# Faker Or Real Old Boneshaker?



## In rust we trust (Jun 5, 2016)

From the daughters of a deceased collector I got the offer to obtain several bycicles. Among them is a boneshaker. As I never had the chance to buy one before and as you do'nt see them in the streets every day, I ask myself and you if this odd looking thing is the real deal or not? I've seen some boneshakers before but nothing like this. The frontwheel size is +/- 26". Not smart of me but I only took one picture, included. I have placed it on the bucket so you can DL and zoom in on it; 
	

	
	
		
		

		
			





[/URL][/IMG] 
the link is http://i1217.photobucket.com/albums/dd388/Derkdfbrother/bone shaker/DSC07497.jpg






[/URL][/IMG]


----------



## dfa242 (Jun 5, 2016)

Just walk away quietly - nothing to buy there.


----------



## catfish (Jun 5, 2016)

fake


----------



## Freqman1 (Jun 5, 2016)

That is strictly ornamental. V/r Shawn


----------



## Vincer (Jun 5, 2016)

I agree, just walk away.

Vince


----------



## highship (Jun 5, 2016)

walk away? he says "several bikes"....
lets see the others.


----------



## pelletman (Jun 5, 2016)

Yup, fake


----------



## In rust we trust (Jun 5, 2016)

There will be no walking away, just one bike less


----------



## Freqman1 (Jun 6, 2016)

So what were the other bikes? V/r Shawn


----------



## bikebozo (Jun 6, 2016)

here is a trick , if you know how to use the interweb- if you are searching for info , and or photo , goggle search ,the item , at the top , there will be images . click that , look at all the photos ,to compare to what you are wondering , ,I got kicked off the wheelmen site ,  so ,  I will be here , as long as no one objects , thanks for the CABE space ,


----------



## Brian R. (Jun 6, 2016)

I would be more generous and use the word "replica". It was owned by a collector, and he probably knew it wasn't genuine. Not everyone can afford a real boneshaker and there wouldn't be enough to go around in any case. He probably wanted a replica to show something like the evolution of bicycle design, or because it was fun. My point is that it still has some value. I will concede that it's not a particularly good replica but if it fell into my lap, I would paint the white parts black and see how it rides.


----------



## Freqman1 (Jun 6, 2016)

Brian R. said:


> I would be more generous and use the word "replica". It was owned by a collector, and he probably knew it wasn't genuine. Not everyone can afford a real boneshaker and there wouldn't be enough to go around in any case. He probably wanted a replica to show something like the evolution of bicycle design, or because it was fun. My point is that it still has some value. I will concede that it's not a particularly good replica but if it fell into my lap, I would paint the white parts black and see how it rides.

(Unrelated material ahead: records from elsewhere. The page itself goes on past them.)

-- pv_equiv track=rewrite | github.com/mkolster/mkolster_project02 | Project pt2/user_ship_logic.py | user_battleship_check_dir
-- ===== SOURCE A (Python) =====
-- def user_battleship_check_dir(x, y, user_ships):
--     up = True
--     down = True
--     left = True
--     right = True
--
--     if x < 3:
--         left = False
--     elif x > 6:
--         right = False
--     elif 3 <= x <= 6:
--         left = False
--
--     if y < 13:
--         up = False
--     elif y > 16:
--         down = False
--     elif 13 <= y <= 16:
--         up = False
--
--     for i in range(1, 4):
--         if (x + i, y) in user_ships:
--             right = False
--         if (x - i, y) in user_ships:
--             left = False
--         if (x, y + i) in user_ships:
--             down = False
--         if (x, y - i) in user_ships:
--             up = False
--
--
--     if up:
--         return 1
--     elif right:
--         return 2
--     elif down:
--         return 3
--     elif left:
--         return 4
-- ===== SOURCE B (Python) =====
-- def user_battleship_check_dir(x, y, user_ships):
--     # Inverted iteration: one pass over the ships, classifying each ship by its
--     # relative offset from (x, y), instead of membership-testing 12 neighbor cells.
--     bu, br, bd, bl = y <= 16, x > 6, y > 16, x <= 6
--     for sx, sy in user_ships:
--         dx, dy = sx - x, sy - y
--         if dy == 0 and 1 <= dx <= 3:
--             br = True
--         elif dy == 0 and -3 <= dx <= -1:
--             bl = True
--         elif dx == 0 and 1 <= dy <= 3:
--             bd = True
--         elif dx == 0 and -3 <= dy <= -1:
--             bu = True
--     for code, blocked in enumerate((bu, br, bd, bl), 1):
--         if not blocked:
--             return code
--     return None
-- ===== Notes on version B (the rewrite author's own statement) =====
-- stated objective: alternative
-- what changed: Inverts the iteration: instead of A's four mutable flags cleared by 12 neighbor-cell membership scans of the ships list, B makes a single pass over the ships themselves, classifying each ship by its relative offset from (x, y) into a blocked-direction flag, then returns the first unblocked direction code.
import Mathlib
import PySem

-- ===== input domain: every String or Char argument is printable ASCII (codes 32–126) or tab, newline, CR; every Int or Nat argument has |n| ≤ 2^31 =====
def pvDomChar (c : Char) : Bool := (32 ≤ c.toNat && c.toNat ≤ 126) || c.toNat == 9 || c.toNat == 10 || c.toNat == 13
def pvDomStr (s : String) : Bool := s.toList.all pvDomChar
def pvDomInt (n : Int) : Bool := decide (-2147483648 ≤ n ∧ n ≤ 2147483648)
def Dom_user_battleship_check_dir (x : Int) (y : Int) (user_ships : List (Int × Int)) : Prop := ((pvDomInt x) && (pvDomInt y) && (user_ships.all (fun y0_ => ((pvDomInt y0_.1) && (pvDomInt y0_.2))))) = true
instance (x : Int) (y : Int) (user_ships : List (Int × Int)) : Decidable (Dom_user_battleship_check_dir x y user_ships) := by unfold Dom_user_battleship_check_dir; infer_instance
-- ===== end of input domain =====

-- B inverts the iteration: instead of membership-testing 12 neighbor cells against the
-- ships list, it makes one pass over the ships, classifying each ship by its relative
-- offset and accumulating blocked-direction flags (objective: alternative).

-- ===== PORT A =====
def user_battleship_check_dir (x : Int) (y : Int) (user_ships : List (Int × Int)) : Option Int :=
  let up := true
  let down := true
  let left := true
  let right := true
  let (left, right) :=
    if x < 3 then (false, right)
    else if x > 6 then (left, false)
    else if 3 ≤ x ∧ x ≤ 6 then (false, right)
    else (left, right)
  let (up, down) :=
    if y < 13 then (false, down)
    else if y > 16 then (up, false)
    else if 13 ≤ y ∧ y ≤ 16 then (false, down)
    else (up, down)
  let s := (PySem.List.pyRange 1 4 1).foldl
    (fun (s : Bool × Bool × Bool × Bool) i =>
      let (up, down, left, right) := s
      let right := if (x + i, y) ∈ user_ships then false else right
      let left  := if (x - i, y) ∈ user_ships then false else left
      let down  := if (x, y + i) ∈ user_ships then false else down
      let up    := if (x, y - i) ∈ user_ships then false else up
      (up, down, left, right))
    (up, down, left, right)
  if s.1 then some 1
  else if s.2.2.2 then some 2
  else if s.2.1 then some 3
  else if s.2.2.1 then some 4
  else none

-- ===== PORT B =====
-- the 'for sx, sy in user_ships' classification loop of Source B
def pvAltStep (x : Int) (y : Int) (s : Bool × Bool × Bool × Bool) (p : Int × Int) :
    Bool × Bool × Bool × Bool :=
  let (bu, br, bd, bl) := s
  let dx := p.1 - x
  let dy := p.2 - y
  if dy = 0 ∧ 1 ≤ dx ∧ dx ≤ 3 then (bu, true, bd, bl)
  else if dy = 0 ∧ -3 ≤ dx ∧ dx ≤ -1 then (bu, br, bd, true)
  else if dx = 0 ∧ 1 ≤ dy ∧ dy ≤ 3 then (bu, br, true, bl)
  else if dx = 0 ∧ -3 ≤ dy ∧ dy ≤ -1 then (true, br, bd, bl)
  else (bu, br, bd, bl)

-- the 'for code, blocked in enumerate(..., 1)' scan of Source B
def pvAltPick : Int → List Bool → Option Int
  | _, [] => none
  | code, b :: rest => if !b then some code else pvAltPick (code + 1) rest

def user_battleship_check_dir_alt (x : Int) (y : Int) (user_ships : List (Int × Int)) : Option Int :=
  let init := (decide (y ≤ 16), decide (x > 6), decide (y > 16), decide (x ≤ 6))
  let s := user_ships.foldl (pvAltStep x y) init
  pvAltPick 1 [s.1, s.2.1, s.2.2.1, s.2.2.2]

-- ===== PRECONDITION & SPEC =====
def Spec_user_battleship_check_dir (x : Int) (y : Int) (user_ships : List (Int × Int)) (out : Option Int) : Prop := out = user_battleship_check_dir_alt x y user_ships
instance (x : Int) (y : Int) (user_ships : List (Int × Int)) (out : Option Int) : Decidable (Spec_user_battleship_check_dir x y user_ships out) := by unfold Spec_user_battleship_check_dir; infer_instance

-- ===== CLAIM (what is proved, stated in full; the proofs are below) =====
def Claim_equal_user_battleship_check_dir : Prop := ∀ (x : Int) (y : Int) (user_ships : List (Int × Int)), Dom_user_battleship_check_dir x y user_ships → Spec_user_battleship_check_dir x y user_ships (user_battleship_check_dir x y user_ships)

-- ===== LEMMAS AND PROOFS =====

-- B's fold distributes over its initial state: each component is the initial flag
-- OR-ed with "some ship satisfies this direction's offset condition".
theorem pvAlt_fold_char (x y : Int) (us : List (Int × Int)) (s : Bool × Bool × Bool × Bool) :
    us.foldl (pvAltStep x y) s =
      (s.1 || us.any (fun p => decide (p.1 - x = 0 ∧ -3 ≤ p.2 - y ∧ p.2 - y ≤ -1)),
       s.2.1 || us.any (fun p => decide (p.2 - y = 0 ∧ 1 ≤ p.1 - x ∧ p.1 - x ≤ 3)),
       s.2.2.1 || us.any (fun p => decide (p.1 - x = 0 ∧ 1 ≤ p.2 - y ∧ p.2 - y ≤ 3)),
       s.2.2.2 || us.any (fun p => decide (p.2 - y = 0 ∧ -3 ≤ p.1 - x ∧ p.1 - x ≤ -1))) := by
  induction us generalizing s with
  | nil => simp
  | cons p rest ih =>
    obtain ⟨bu, br, bd, bl⟩ := s
    simp only [List.foldl_cons, List.any_cons, ih]
    unfold pvAltStep
    dsimp only
    split_ifs with h1 h2 h3 h4 <;>
      cases hu : decide (p.1 - x = 0 ∧ -3 ≤ p.2 - y ∧ p.2 - y ≤ -1) <;>
      cases hr : decide (p.2 - y = 0 ∧ 1 ≤ p.1 - x ∧ p.1 - x ≤ 3) <;>
      cases hd : decide (p.1 - x = 0 ∧ 1 ≤ p.2 - y ∧ p.2 - y ≤ 3) <;>
      cases hl : decide (p.2 - y = 0 ∧ -3 ≤ p.1 - x ∧ p.1 - x ≤ -1) <;>
      simp only [hu, hr, hd, hl] <;>
      simp only [decide_eq_true_eq, decide_eq_false_iff_not] at hu hr hd hl <;>
      first
        | omega
        | simp

-- A's neighbor loop distributes likewise: each flag is AND-ed with
-- "no probed cell at any offset i is a ship".
theorem pvA_fold_char (x y : Int) (us : List (Int × Int)) (s : Bool × Bool × Bool × Bool)
    (is : List Int) :
    is.foldl
      (fun (s : Bool × Bool × Bool × Bool) i =>
        let (up, down, left, right) := s
        let right := if (x + i, y) ∈ us then false else right
        let left  := if (x - i, y) ∈ us then false else left
        let down  := if (x, y + i) ∈ us then false else down
        let up    := if (x, y - i) ∈ us then false else up
        (up, down, left, right)) s =
      (s.1 && !(is.any fun i => decide ((x, y - i) ∈ us)),
       s.2.1 && !(is.any fun i => decide ((x, y + i) ∈ us)),
       s.2.2.1 && !(is.any fun i => decide ((x - i, y) ∈ us)),
       s.2.2.2 && !(is.any fun i => decide ((x + i, y) ∈ us))) := by
  induction is generalizing s with
  | nil => simp
  | cons i rest ih =>
    simp only [List.foldl_cons, List.any_cons, ih]
    obtain ⟨u, d, l, r⟩ := s
    by_cases m1 : (x + i, y) ∈ us <;> by_cases m2 : (x - i, y) ∈ us <;>
      by_cases m3 : (x, y + i) ∈ us <;> by_cases m4 : (x, y - i) ∈ us <;>
      simp [m1, m2, m3, m4]

-- bridges: "some ship at this offset" over the ships ↔ "some probed cell is a ship"
theorem pvBridge_u (x y : Int) (us : List (Int × Int)) :
    (us.any fun p => decide (p.1 - x = 0 ∧ -3 ≤ p.2 - y ∧ p.2 - y ≤ -1)) =
      (([1, 2, 3] : List Int).any fun i => decide ((x, y - i) ∈ us)) := by
  rw [Bool.eq_iff_iff]
  simp only [List.any_eq_true, decide_eq_true_eq]
  constructor
  · rintro ⟨⟨a, b⟩, hp, h⟩
    dsimp only at h
    refine ⟨y - b, by simp; omega, ?_⟩
    have he : (x, y - (y - b)) = ((a, b) : Int × Int) := by
      simp only [Prod.mk.injEq]; omega
    rw [he]; exact hp
  · rintro ⟨i, hi, h⟩
    exact ⟨(x, y - i), h, by simp at hi ⊢; omega⟩

theorem pvBridge_r (x y : Int) (us : List (Int × Int)) :
    (us.any fun p => decide (p.2 - y = 0 ∧ 1 ≤ p.1 - x ∧ p.1 - x ≤ 3)) =
      (([1, 2, 3] : List Int).any fun i => decide ((x + i, y) ∈ us)) := by
  rw [Bool.eq_iff_iff]
  simp only [List.any_eq_true, decide_eq_true_eq]
  constructor
  · rintro ⟨⟨a, b⟩, hp, h⟩
    dsimp only at h
    refine ⟨a - x, by simp; omega, ?_⟩
    have he : (x + (a - x), y) = ((a, b) : Int × Int) := by
      simp only [Prod.mk.injEq]; omega
    rw [he]; exact hp
  · rintro ⟨i, hi, h⟩
    exact ⟨(x + i, y), h, by simp at hi ⊢; omega⟩

theorem pvBridge_d (x y : Int) (us : List (Int × Int)) :
    (us.any fun p => decide (p.1 - x = 0 ∧ 1 ≤ p.2 - y ∧ p.2 - y ≤ 3)) =
      (([1, 2, 3] : List Int).any fun i => decide ((x, y + i) ∈ us)) := by
  rw [Bool.eq_iff_iff]
  simp only [List.any_eq_true, decide_eq_true_eq]
  constructor
  · rintro ⟨⟨a, b⟩, hp, h⟩
    dsimp only at h
    refine ⟨b - y, by simp; omega, ?_⟩
    have he : (x, y + (b - y)) = ((a, b) : Int × Int) := by
      simp only [Prod.mk.injEq]; omega
    rw [he]; exact hp
  · rintro ⟨i, hi, h⟩
    exact ⟨(x, y + i), h, by simp at hi ⊢; omega⟩

theorem pvBridge_l (x y : Int) (us : List (Int × Int)) :
    (us.any fun p => decide (p.2 - y = 0 ∧ -3 ≤ p.1 - x ∧ p.1 - x ≤ -1)) =
      (([1, 2, 3] : List Int).any fun i => decide ((x - i, y) ∈ us)) := by
  rw [Bool.eq_iff_iff]
  simp only [List.any_eq_true, decide_eq_true_eq]
  constructor
  · rintro ⟨⟨a, b⟩, hp, h⟩
    dsimp only at h
    refine ⟨x - a, by simp; omega, ?_⟩
    have he : (x - (x - a), y) = ((a, b) : Int × Int) := by
      simp only [Prod.mk.injEq]; omega
    rw [he]; exact hp
  · rintro ⟨i, hi, h⟩
    exact ⟨(x - i, y), h, by simp at hi ⊢; omega⟩

-- ===== VERDICT (by name: the statement is the Claim_ definition above) =====
set_option maxHeartbeats 2000000 in
theorem user_battleship_check_dir_spec : Claim_equal_user_battleship_check_dir := by
  intro x y us _
  show user_battleship_check_dir x y us = user_battleship_check_dir_alt x y us
  have hrange : PySem.List.pyRange 1 4 1 = [1, 2, 3] := by decide
  unfold user_battleship_check_dir user_battleship_check_dir_alt
  simp only [hrange, pvAlt_fold_char, pvA_fold_char, pvBridge_u, pvBridge_r, pvBridge_d,
    pvBridge_l, pvAltPick]
  cases hau : ([1, 2, 3] : List Int).any fun i => decide ((x, y - i) ∈ us) <;>
  cases har : ([1, 2, 3] : List Int).any fun i => decide ((x + i, y) ∈ us) <;>
  cases had : ([1, 2, 3] : List Int).any fun i => decide ((x, y + i) ∈ us) <;>
  cases hal : ([1, 2, 3] : List Int).any fun i => decide ((x - i, y) ∈ us) <;>
  simp only [Bool.and_true, Bool.and_false, Bool.not_true, Bool.not_false,
    Bool.or_true, Bool.or_false] <;>
  clear hau har had hal <;>
  split_ifs <;> (try simp_all) <;> (try omega)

I'm not sure it would be able to be ridden. V/r Shawn


----------



## CrazyDave (Jun 6, 2016)

awww come on guys, if it is ridable, that thing would be fun as all get out to use.  Major bonus would be if it does break you arent on a 10K antique when it happens!  I'd give a little for that thing if I thought it was ridable, even with some work.....I dig it and wanna see what else the OP is bringing home!


----------



## Intense One (Jun 6, 2016)

There was no mention on how much the seller was asking for the "replica" bike.  It is cool...for bicycle artwork


----------



## CrazyDave (Jun 6, 2016)

Intense One said:


> There was no mention on how much the seller was asking for the "replica" bike.  It is cool...for bicycle artwork



Im thinkin for a few hundred I would have to have it and pimp that sucker to town for a whiskey run at least once


----------



## Intense One (Jun 6, 2016)

CrazyDave said:


> Im thinkin for a few hundred I would have to have it and pimp that sucker to town for a whiskey run at least once



Guess in' nobody and I like that idea.  Pimp that mofo...


----------



## Brian R. (Jun 7, 2016)

I was going to ask him how far he is from the U.S.-Canadian border because I could use even a poor replica in the traveling bicycle museum education program for schools I'm putting together for after my retirement from teaching, but I checked his profile and he's in Belgium. I'm not shipping that bad boy from Belgium! If it were mine, I would use the wheels, crank, and fork, and redo everything else to make really nice, ride-able boneshaker replica. And I would take it on a few whiskey runs too.  In-rust-we-trust, can you give us an update on how it's going with this machine and the rest of that collection?


----------



## bikebozo (Jun 7, 2016)

my old bike , now ridden by Carey Williams


----------



## bikebozo (Jun 7, 2016)

other examples


----------



## CrazyDave (Jun 7, 2016)

NICE!^^ if i ever hit the lottery....


----------



## Dan the bike man (Jun 7, 2016)

Intense One said:


> Pimp that mofo...




I like this line! When someone post a bike that isn't really worth correctly restoring, and it's rough shape. Just post this ^^ LOL!!!


----------



## bikebozo (Jun 7, 2016)




----------



## Andrew Gorman (Jun 7, 2016)

With a 26" wheel it;s probably too small for an adult to ride, and even if you are 4 foot eight, that trip to the liquor store is going to be slow one- kind of like riding a unicycle.  Wood wheels are available from Amishmen and plenty of ornamental blacksmiths would be happy to build you a frame.  Why not make a repro that works?


----------



## Dweber (Jun 8, 2016)

Anyone recognize the maker?


----------



## bricycle (Jun 8, 2016)

bikebozo said:


> View attachment 325829




Man-o-man, that HAS to be really old, that sucker is made from wood!!


----------